------ Supplied material

-- pv_equiv track=rewrite | github.com/ryaneveson/COSC490FinalProject | P_Z/step6_grading.py | get_complexity_bonus
-- ===== SOURCE A (Python) =====
-- COMPLEXITY_BONUSES = {
--     "length": {
--         8: 5,
--         10: 10,
--         12: 15,
--         14: 20,
--         16: 25,
--     },
--     "charsets": {
--         1: 0,   # Only one type
--         2: 5,   # Two types
--         3: 15,  # Three types
--         4: 25,  # All four types (upper, lower, digit, special)
--     }
-- }
--
-- def get_complexity_bonus(password: str) -> int:
--     """Calculate complexity bonus based on length and character variety"""
--     bonus = 0
--
--     # Length bonus
--     length = len(password)
--     for min_len, bonus_val in COMPLEXITY_BONUSES["length"].items():
--         if length >= min_len:
--             bonus = max(bonus, bonus_val)
--
--     # Character set bonus
--     charsets = 0
--     if any(c.isupper() for c in password):
--         charsets += 1
--     if any(c.islower() for c in password):
--         charsets += 1
--     if any(c.isdigit() for c in password):
--         charsets += 1
--     if any(not c.isalnum() for c in password):
--         charsets += 1
--
--     bonus += COMPLEXITY_BONUSES["charsets"].get(charsets, 0)
--
--     return bonus
-- ===== SOURCE B (Python) =====
-- def get_complexity_bonus(password: str) -> int:
--     """Calculate complexity bonus based on length and character variety"""
--     # Length bonus: closed form equivalent to the threshold table
--     # (8->5, 10->10, 12->15, 14->20, 16->25)
--     length = len(password)
--     length_bonus = 5 * min(max(length - 6, 0) // 2, 5)
--
--     # Character set bonus: one pass over the password setting four flags
--     has_u = has_l = has_d = has_s = False
--     for c in password:
--         has_u = has_u or c.isupper()
--         has_l = has_l or c.islower()
--         has_d = has_d or c.isdigit()
--         has_s = has_s or (not c.isalnum())
--
--     n = has_u + has_l + has_d + has_s
--     if n == 4:
--         charset_bonus = 25
--     elif n == 3:
--         charset_bonus = 15
--     elif n == 2:
--         charset_bonus = 5
--     else:
--         charset_bonus = 0
--     return length_bonus + charset_bonus
-- ===== Notes on version B (the rewrite author's own statement) =====
-- stated objective: faster
-- what changed: B replaces A's loop over the length-threshold table with the closed-form formula 5*min(max(len-6,0)//2,5) and replaces A's four separate any()-scans plus dict lookup with a single pass over the password maintaining four flags and an if-chain for the charset bonus.
import Mathlib
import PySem

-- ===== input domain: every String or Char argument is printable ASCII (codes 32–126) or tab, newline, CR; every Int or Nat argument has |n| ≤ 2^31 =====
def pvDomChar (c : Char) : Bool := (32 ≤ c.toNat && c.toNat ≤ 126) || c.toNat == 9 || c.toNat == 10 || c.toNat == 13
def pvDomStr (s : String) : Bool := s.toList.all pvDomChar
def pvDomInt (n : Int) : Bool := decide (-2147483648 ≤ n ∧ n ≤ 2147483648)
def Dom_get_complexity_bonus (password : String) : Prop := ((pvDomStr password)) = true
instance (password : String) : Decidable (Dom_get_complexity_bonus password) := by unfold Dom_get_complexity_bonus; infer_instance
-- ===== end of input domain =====

-- B replaces the length-table loop with a closed-form formula and the four any()-scans
-- plus dict lookup with one pass over the password setting four flags (objective: alternative).

-- ===== PORT A =====
-- COMPLEXITY_BONUSES["length"].items() and COMPLEXITY_BONUSES["charsets"]
def pvLengthTable : List (Int × Int) := [(8, 5), (10, 10), (12, 15), (14, 20), (16, 25)]
def pvCharsetTable : PySem.Dict Int Int := PySem.Dict.ofList [(1, 0), (2, 5), (3, 15), (4, 25)]

def get_complexity_bonus (password : String) : Int :=
  let cs := password.toList
  let length : Int := cs.length
  let bonus : Int := pvLengthTable.foldl
    (fun b p => if length ≥ p.1 then max b p.2 else b) 0
  let charsets : Int := 0
  let charsets := if cs.any (fun c => PySem.Chars.isupper c) then charsets + 1 else charsets
  let charsets := if cs.any (fun c => PySem.Chars.islower c) then charsets + 1 else charsets
  let charsets := if cs.any (fun c => PySem.Chars.isdigit c) then charsets + 1 else charsets
  let charsets := if cs.any (fun c => !PySem.Chars.isalnum c) then charsets + 1 else charsets
  bonus + pvCharsetTable.getD charsets 0

-- ===== PORT B =====
def get_complexity_bonus_alt (password : String) : Int :=
  let cs := password.toList
  let length : Int := cs.length
  let lengthBonus : Int := 5 * min (PySem.Int.floordiv (max (length - 6) 0) 2) 5
  let flags := cs.foldl
    (fun (f : Bool × Bool × Bool × Bool) c =>
      (f.1 || PySem.Chars.isupper c,
       f.2.1 || PySem.Chars.islower c,
       f.2.2.1 || PySem.Chars.isdigit c,
       f.2.2.2 || !PySem.Chars.isalnum c))
    (false, false, false, false)
  let n : Int := (if flags.1 then 1 else 0) + (if flags.2.1 then 1 else 0)
               + (if flags.2.2.1 then 1 else 0) + (if flags.2.2.2 then 1 else 0)
  let charsetBonus : Int := if n == 4 then 25 else if n == 3 then 15 else if n == 2 then 5 else 0
  lengthBonus + charsetBonus

-- ===== PRECONDITION & SPEC =====
def Spec_get_complexity_bonus (password : String) (out : Int) : Prop := out = get_complexity_bonus_alt password
instance (password : String) (out : Int) : Decidable (Spec_get_complexity_bonus password out) := by unfold Spec_get_complexity_bonus; infer_instance

-- ===== CLAIM (what is proved, stated in full; the proofs are below) =====
def Claim_equal_get_complexity_bonus : Prop := ∀ (password : String), Dom_get_complexity_bonus password → Spec_get_complexity_bonus password (get_complexity_bonus password)

-- ===== LEMMAS AND PROOFS =====

-- B's one-pass flag fold computes the four any-scans
theorem pv_flags_eq (cs : List Char) (f : Bool × Bool × Bool × Bool) :
    cs.foldl
      (fun (f : Bool × Bool × Bool × Bool) c =>
        (f.1 || PySem.Chars.isupper c,
         f.2.1 || PySem.Chars.islower c,
         f.2.2.1 || PySem.Chars.isdigit c,
         f.2.2.2 || !PySem.Chars.isalnum c)) f
    = (f.1 || cs.any (fun c => PySem.Chars.isupper c),
       f.2.1 || cs.any (fun c => PySem.Chars.islower c),
       f.2.2.1 || cs.any (fun c => PySem.Chars.isdigit c),
       f.2.2.2 || cs.any (fun c => !PySem.Chars.isalnum c)) := by
  induction cs generalizing f with
  | nil => simp
  | cons c cs ih =>
    simp [List.foldl_cons, ih, Bool.or_assoc]

-- A's length-table loop equals B's closed form
theorem pv_length_eq (length : Int) (h : 0 ≤ length) :
    pvLengthTable.foldl (fun b p => if length ≥ p.1 then max b p.2 else b) (0 : Int)
    = 5 * min (PySem.Int.floordiv (max (length - 6) 0) 2) 5 := by
  rw [PySem.Int.floordiv_eq_ediv_of_pos (by omega)]
  simp only [pvLengthTable, List.foldl_cons, List.foldl_nil]
  split_ifs <;> omega

-- ===== VERDICT (by name: the statement is the Claim_ definition above) =====
theorem get_complexity_bonus_spec : Claim_equal_get_complexity_bonus := by
  intro password _
  unfold Spec_get_complexity_bonus get_complexity_bonus get_complexity_bonus_alt
  simp only [pv_flags_eq, Bool.false_or]
  rw [pv_length_eq _ (by positivity)]
  cases h1 : password.toList.any (fun c => PySem.Chars.isupper c) <;>
  cases h2 : password.toList.any (fun c => PySem.Chars.islower c) <;>
  cases h3 : password.toList.any (fun c => PySem.Chars.isdigit c) <;>
  cases h4 : password.toList.any (fun c => !PySem.Chars.isalnum c) <;>
    simp [pvCharsetTable, PySem.Dict.ofList, PySem.Dict.getD] <;> decide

------------

Please show the lines in the entries above that hold the string "threshold".

(Expected answer)
--     # Length bonus: closed form equivalent to the threshold table
-- what changed: B replaces A's loop over the length-threshold table with the closed-form formula 5*min(max(len-6,0)//2,5) and replaces A's four separate any()-scans plus dict lookup with a single pass over the password maintaining four flags and an if-chain for the charset bonus.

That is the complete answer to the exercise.